In [1]:
import networkx as nx
from itertools import combinations
import pandas as pd

In [2]:
def link_prediction(G):
    # Store the predicted links with their scores
    predicted_links = []
    
    # Iterate over all pairs of nodes
    for u, v in combinations(G.nodes, 2):
        if not G.has_edge(u, v):
            # Get common neighbors
            common_neighbors = len(list(nx.common_neighbors(G, u, v)))
            if common_neighbors > 0:
                predicted_links.append(((u, v), common_neighbors))
    
    # Sort the predicted links by the number of common neighbors in descending order
    predicted_links = sorted(predicted_links, key=lambda x: x[1], reverse=True)
    
    return predicted_links

In [3]:
# Create a sample graph
G = nx.Graph()
df = pd.read_csv('../../facebook_clean_data/tvshow_edges.csv')
# Create a sample graph
G = nx.from_pandas_edgelist(df, 'node_1', 'node_2')

# Perform link prediction
predicted_links = link_prediction(G)

# Print the predicted links
for (u, v), score in predicted_links:
    print(f"Predicted link between node {u} and node {v} with common neighbors count: {score}")


Predicted link between node 2008 and node 3254 with common neighbors count: 122
Predicted link between node 1925 and node 2972 with common neighbors count: 56
Predicted link between node 1925 and node 1457 with common neighbors count: 56
Predicted link between node 1925 and node 2935 with common neighbors count: 56
Predicted link between node 1925 and node 1788 with common neighbors count: 56
Predicted link between node 1925 and node 3283 with common neighbors count: 56
Predicted link between node 2303 and node 1457 with common neighbors count: 56
Predicted link between node 2972 and node 2935 with common neighbors count: 56
Predicted link between node 2972 and node 1788 with common neighbors count: 56
Predicted link between node 2972 and node 3283 with common neighbors count: 56
Predicted link between node 2935 and node 1788 with common neighbors count: 56
Predicted link between node 2935 and node 3283 with common neighbors count: 56
Predicted link between node 1788 and node 3283 with

Functionality:

The link_prediction function iterates over all possible pairs of nodes in the graph, excluding pairs that already have an edge between them.

For each pair of nodes, the function calculates the number of common neighbors.

It then stores the pairs with common neighbors and sorts them in descending order based on the number of common neighbors.

Performance:

Efficiency: The method is simple and efficient for smaller or moderately sized graphs.
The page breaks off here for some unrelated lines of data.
-- pv_equiv track=rewrite | github.com/santiagojofre47/BWL-Huffman-Estatico | encode.py | getMatriz
-- ===== SOURCE A (Python) =====
-- def getMatriz(cadena):
--     n = len(cadena)
--     lista = []
--     lista.append(cadena)
--     for i in range(n-1):
--         # Tomar el último carácter
--         c = cadena[-1]
--         # Concatenar el último carácter al inicio y el resto de la cadena después
--         cadena = c + cadena[:-1]
--         lista.append(cadena)
--     lista.sort()
--     return lista
-- ===== SOURCE B (Python) =====
-- def getMatriz(cadena):
--     n = len(cadena)
--     if n == 0:
--         return [cadena]
--     doble = cadena + cadena
--     return sorted(doble[i:i + n] for i in range(n))
-- ===== Notes on version B (the rewrite author's own statement) =====
-- stated objective: simpler
-- what changed: Instead of repeatedly rebuilding the string by moving its last character to the front and appending each intermediate, B slices every rotation directly out of the doubled string and sorts them.
import Mathlib
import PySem

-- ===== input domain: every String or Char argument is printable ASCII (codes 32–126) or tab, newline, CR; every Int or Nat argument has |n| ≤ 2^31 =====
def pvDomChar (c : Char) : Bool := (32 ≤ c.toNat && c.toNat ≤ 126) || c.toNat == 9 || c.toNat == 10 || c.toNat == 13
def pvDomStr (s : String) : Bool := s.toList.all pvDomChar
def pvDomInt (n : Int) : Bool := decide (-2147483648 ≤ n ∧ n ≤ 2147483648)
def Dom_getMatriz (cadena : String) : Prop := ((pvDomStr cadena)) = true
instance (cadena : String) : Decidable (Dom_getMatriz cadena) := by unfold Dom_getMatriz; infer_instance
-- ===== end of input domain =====

-- B builds each rotation directly as a slice of the doubled string instead of A's repeated
-- last-char-to-front rebuilding; objective: simpler (same asymptotic cost).

-- ===== PORT A =====
-- loop body of A: c = cadena[-1]; cadena = c + cadena[:-1]   (cadena[-1] is always in
-- range here: the loop runs only when len(cadena) ≥ 2, so the default is never used)
def rotStep (l : List Char) : List Char :=
  (PySem.List.pyGetD l (-1) ' ') :: PySem.List.slice l none (some (-1))

def getMatriz (cadena : String) : List String :=
  let cs := cadena.toList
  let n := cs.length
  let st := (PySem.List.pyRange 0 ((n : Int) - 1) 1).foldl
    (fun (st : List Char × List (List Char)) _ =>
      let s' := rotStep st.1
      (s', st.2 ++ [s']))
    (cs, [cs])
  PySem.List.sorted (st.2.map String.ofList) (fun x => x) false

-- ===== PORT B =====
def getMatriz_alt (cadena : String) : List String :=
  let cs := cadena.toList
  let n := cs.length
  if n = 0 then [cadena]
  else
    let doble := cs ++ cs
    let rots := (PySem.List.pyRange 0 (n : Int) 1).map
      (fun i => PySem.List.slice doble (some i) (some (i + (n : Int))))
    PySem.List.sorted (rots.map String.ofList) (fun x => x) false

-- ===== PRECONDITION & SPEC =====
def Spec_getMatriz (cadena : String) (out : List String) : Prop := out = getMatriz_alt cadena
instance (cadena : String) (out : List String) : Decidable (Spec_getMatriz cadena out) := by unfold Spec_getMatriz; infer_instance

-- ===== CLAIM (what is proved, stated in full; the proofs are below) =====
def Claim_equal_getMatriz : Prop := ∀ (cadena : String), Dom_getMatriz cadena → Spec_getMatriz cadena (getMatriz cadena)

-- ===== LEMMAS AND PROOFS =====

-- left rotation by i
def rotL (cs : List Char) (i : Nat) : List Char := cs.drop i ++ cs.take i

lemma rotStep_spec (l : List Char) (h : l ≠ []) : rotStep l = l.getLast h :: l.dropLast := by
  simp [rotStep, PySem.List.pyGetD_neg_one _ _ h, PySem.List.slice_to_neg_one]

lemma loopA (m : Nat) (s0 : List Char) (acc : List (List Char)) :
    (PySem.List.pyRange 0 (m : Int) 1).foldl
      (fun (st : List Char × List (List Char)) _ =>
        let s' := rotStep st.1
        (s', st.2 ++ [s'])) (s0, acc)
    = (rotStep^[m] s0, acc ++ (List.range m).map (fun k => rotStep^[k+1] s0)) := by
  induction m generalizing acc with
  | zero => simp [PySem.List.pyRange]
  | succ m ih =>
    rw [show ((m+1 : Nat) : Int) = (m : Int) + 1 by push_cast; ring,
        PySem.List.pyRange_one_succ_right (by exact_mod_cast Nat.zero_le m)]
    rw [List.foldl_append, ih]
    simp [List.range_succ, Function.iterate_succ_apply']

lemma rotStep_concat (ys : List Char) (c : Char) : rotStep (ys ++ [c]) = c :: ys := by
  have hne : ys ++ [c] ≠ [] := by simp
  rw [rotStep_spec _ hne]
  simp

lemma rotStep_rotL (cs : List Char) (i : Nat) (h1 : 1 ≤ i) (h2 : i ≤ cs.length) :
    rotStep (rotL cs i) = rotL cs (i - 1) := by
  have hi1 : i - 1 < cs.length := by omega
  have htake : cs.take i = cs.take (i-1) ++ [cs[i-1]] := by
    conv_lhs => rw [show i = (i-1)+1 by omega]
    rw [List.take_add_one]
    simp [List.getElem?_eq_getElem hi1]
  have hdrop : cs.drop (i-1) = cs[i-1] :: cs.drop i := by
    have h := List.drop_eq_getElem_cons hi1
    rwa [show i - 1 + 1 = i from by omega] at h
  simp only [rotL, htake, ← List.append_assoc]
  rw [rotStep_concat, hdrop]
  simp

lemma rotStep_iterate (cs : List Char) (j : Nat) (hj : j ≤ cs.length) :
    rotStep^[j] cs = rotL cs (cs.length - j) := by
  induction j with
  | zero => simp [rotL, List.drop_length, List.take_length]
  | succ j ih =>
    rw [Function.iterate_succ_apply', ih (by omega),
        rotStep_rotL cs (cs.length - j) (by omega) (by omega)]
    rw [Nat.sub_sub]

lemma slice_doble (cs : List Char) (i : Nat) (hi : i ≤ cs.length) :
    PySem.List.slice (cs ++ cs) (some (i : Int)) (some ((i : Int) + (cs.length : Int)))
      = rotL cs i := by
  rw [PySem.List.slice_natCast_add, List.drop_append, Nat.sub_eq_zero_of_le hi,
      List.drop_zero, List.take_append]
  have hlen : (List.drop i cs).length = cs.length - i := by simp
  rw [List.take_of_length_le (by omega), hlen, Nat.sub_sub_self hi, rotL]

lemma sorted_congr (xs ys : List String) (h : xs.Perm ys) :
    PySem.List.sorted xs (fun x => x) false = PySem.List.sorted ys (fun x => x) false := by
  refine List.Perm.eq_of_pairwise ?_ (PySem.List.sorted_pairwise xs _)
    (PySem.List.sorted_pairwise ys _) ?_
  · intro a b _ _ hab hba; exact le_antisymm hab hba
  · exact (PySem.List.sorted_perm xs _ _).trans (h.trans (PySem.List.sorted_perm ys _ _).symm)

-- the two unsorted rotation lists are permutations of each other (nonempty case)
lemma rotations_perm (cs : List Char) (hcs : cs ≠ []) :
    (cs :: (List.range (cs.length - 1)).map (fun k => rotStep^[k+1] cs)).Perm
      ((List.range cs.length).map (fun i => rotL cs i)) := by
  set n := cs.length with hn
  have hn1 : 1 ≤ n := by
    have := List.length_pos_iff.mpr hcs
    omega
  have hsplit : List.range n = 0 :: (List.range (n-1)).map Nat.succ := by
    conv_lhs => rw [show n = (n-1) + 1 by omega]
    exact List.range_succ_eq_map
  rw [hsplit]
  simp only [List.map_cons, List.map_map]
  have h0 : rotL cs 0 = cs := by simp [rotL]
  rw [h0]
  refine List.Perm.cons cs ?_
  have hrev : (List.range (n-1)).map (fun k => rotStep^[k+1] cs)
      = ((List.range (n-1)).map (fun k => rotL cs (k+1))).reverse := by
    apply List.ext_getElem
    · simp
    · intro i h1 h2
      simp only [List.getElem_map, List.getElem_range, List.getElem_reverse,
        List.length_map, List.length_range, List.length_reverse] at h1 h2 ⊢
      rw [rotStep_iterate cs (i+1) (by omega)]
      congr 1
      omega
  rw [hrev]
  have : ((List.range (n-1)).map (fun k => rotL cs (k+1)))
      = (List.range (n-1)).map (rotL cs ∘ Nat.succ) := by rfl
  rw [this] at *
  exact List.reverse_perm _

lemma empty_case : PySem.List.sorted ([String.ofList []]) (fun x => x) false = [""] := by
  decide

theorem getMatriz_spec_aux (cadena : String) :
    getMatriz cadena = getMatriz_alt cadena := by
  simp only [getMatriz, getMatriz_alt]
  by_cases h0 : cadena.toList.length = 0
  · have hnil : cadena.toList = [] := List.length_eq_zero_iff.mp h0
    have hcad : cadena = "" := by
      have := congrArg String.ofList hnil
      simpa using this
    rw [h0, hnil]
    norm_num [PySem.List.pyRange]
    rw [hcad]
    exact empty_case
  · set cs := cadena.toList with hcs
    set n := cs.length with hn
    have hne : cs ≠ [] := by
      intro h
      rw [h] at hn
      simp [hn] at h0
    have hn1 : 1 ≤ n := by omega
    rw [if_neg h0]
    have hcast : (n : Int) - 1 = ((n - 1 : Nat) : Int) := by push_cast [hn1]; ring
    rw [hcast, loopA]
    simp only [List.singleton_append]
    apply sorted_congr
    have hB : ((PySem.List.pyRange 0 (n : Int) 1).map
        (fun i => PySem.List.slice (cs ++ cs) (some i) (some (i + (n : Int)))))
        = (List.range n).map (fun i => rotL cs i) := by
      rw [PySem.List.pyRange_zero_natCast, List.map_map]
      apply List.map_congr_left
      intro i hi
      simp only [Function.comp]
      exact slice_doble cs i (by simp at hi; omega)
    rw [hB]
    exact (rotations_perm cs hne).map String.ofList

-- ===== VERDICT (by name: the statement is the Claim_ definition above) =====
theorem getMatriz_spec : Claim_equal_getMatriz := by
  intro cadena _
  exact getMatriz_spec_aux cadena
However, as the graph grows, the combination of all node pairs and the common neighbor calculation can become computationally expensive.

Predictive Power: The algorithm works well for networks where common neighbors play a significant role in link formation, such as social networks. However, it may not perform as well in graphs with different underlying structures.

Limitations:

The algorithm assumes that the number of common neighbors is directly correlated with the likelihood of a link forming, which might not be true for all networks.

The code does not consider the possibility of multiple factors influencing link formation, such as node degree or other structural properties of the graph.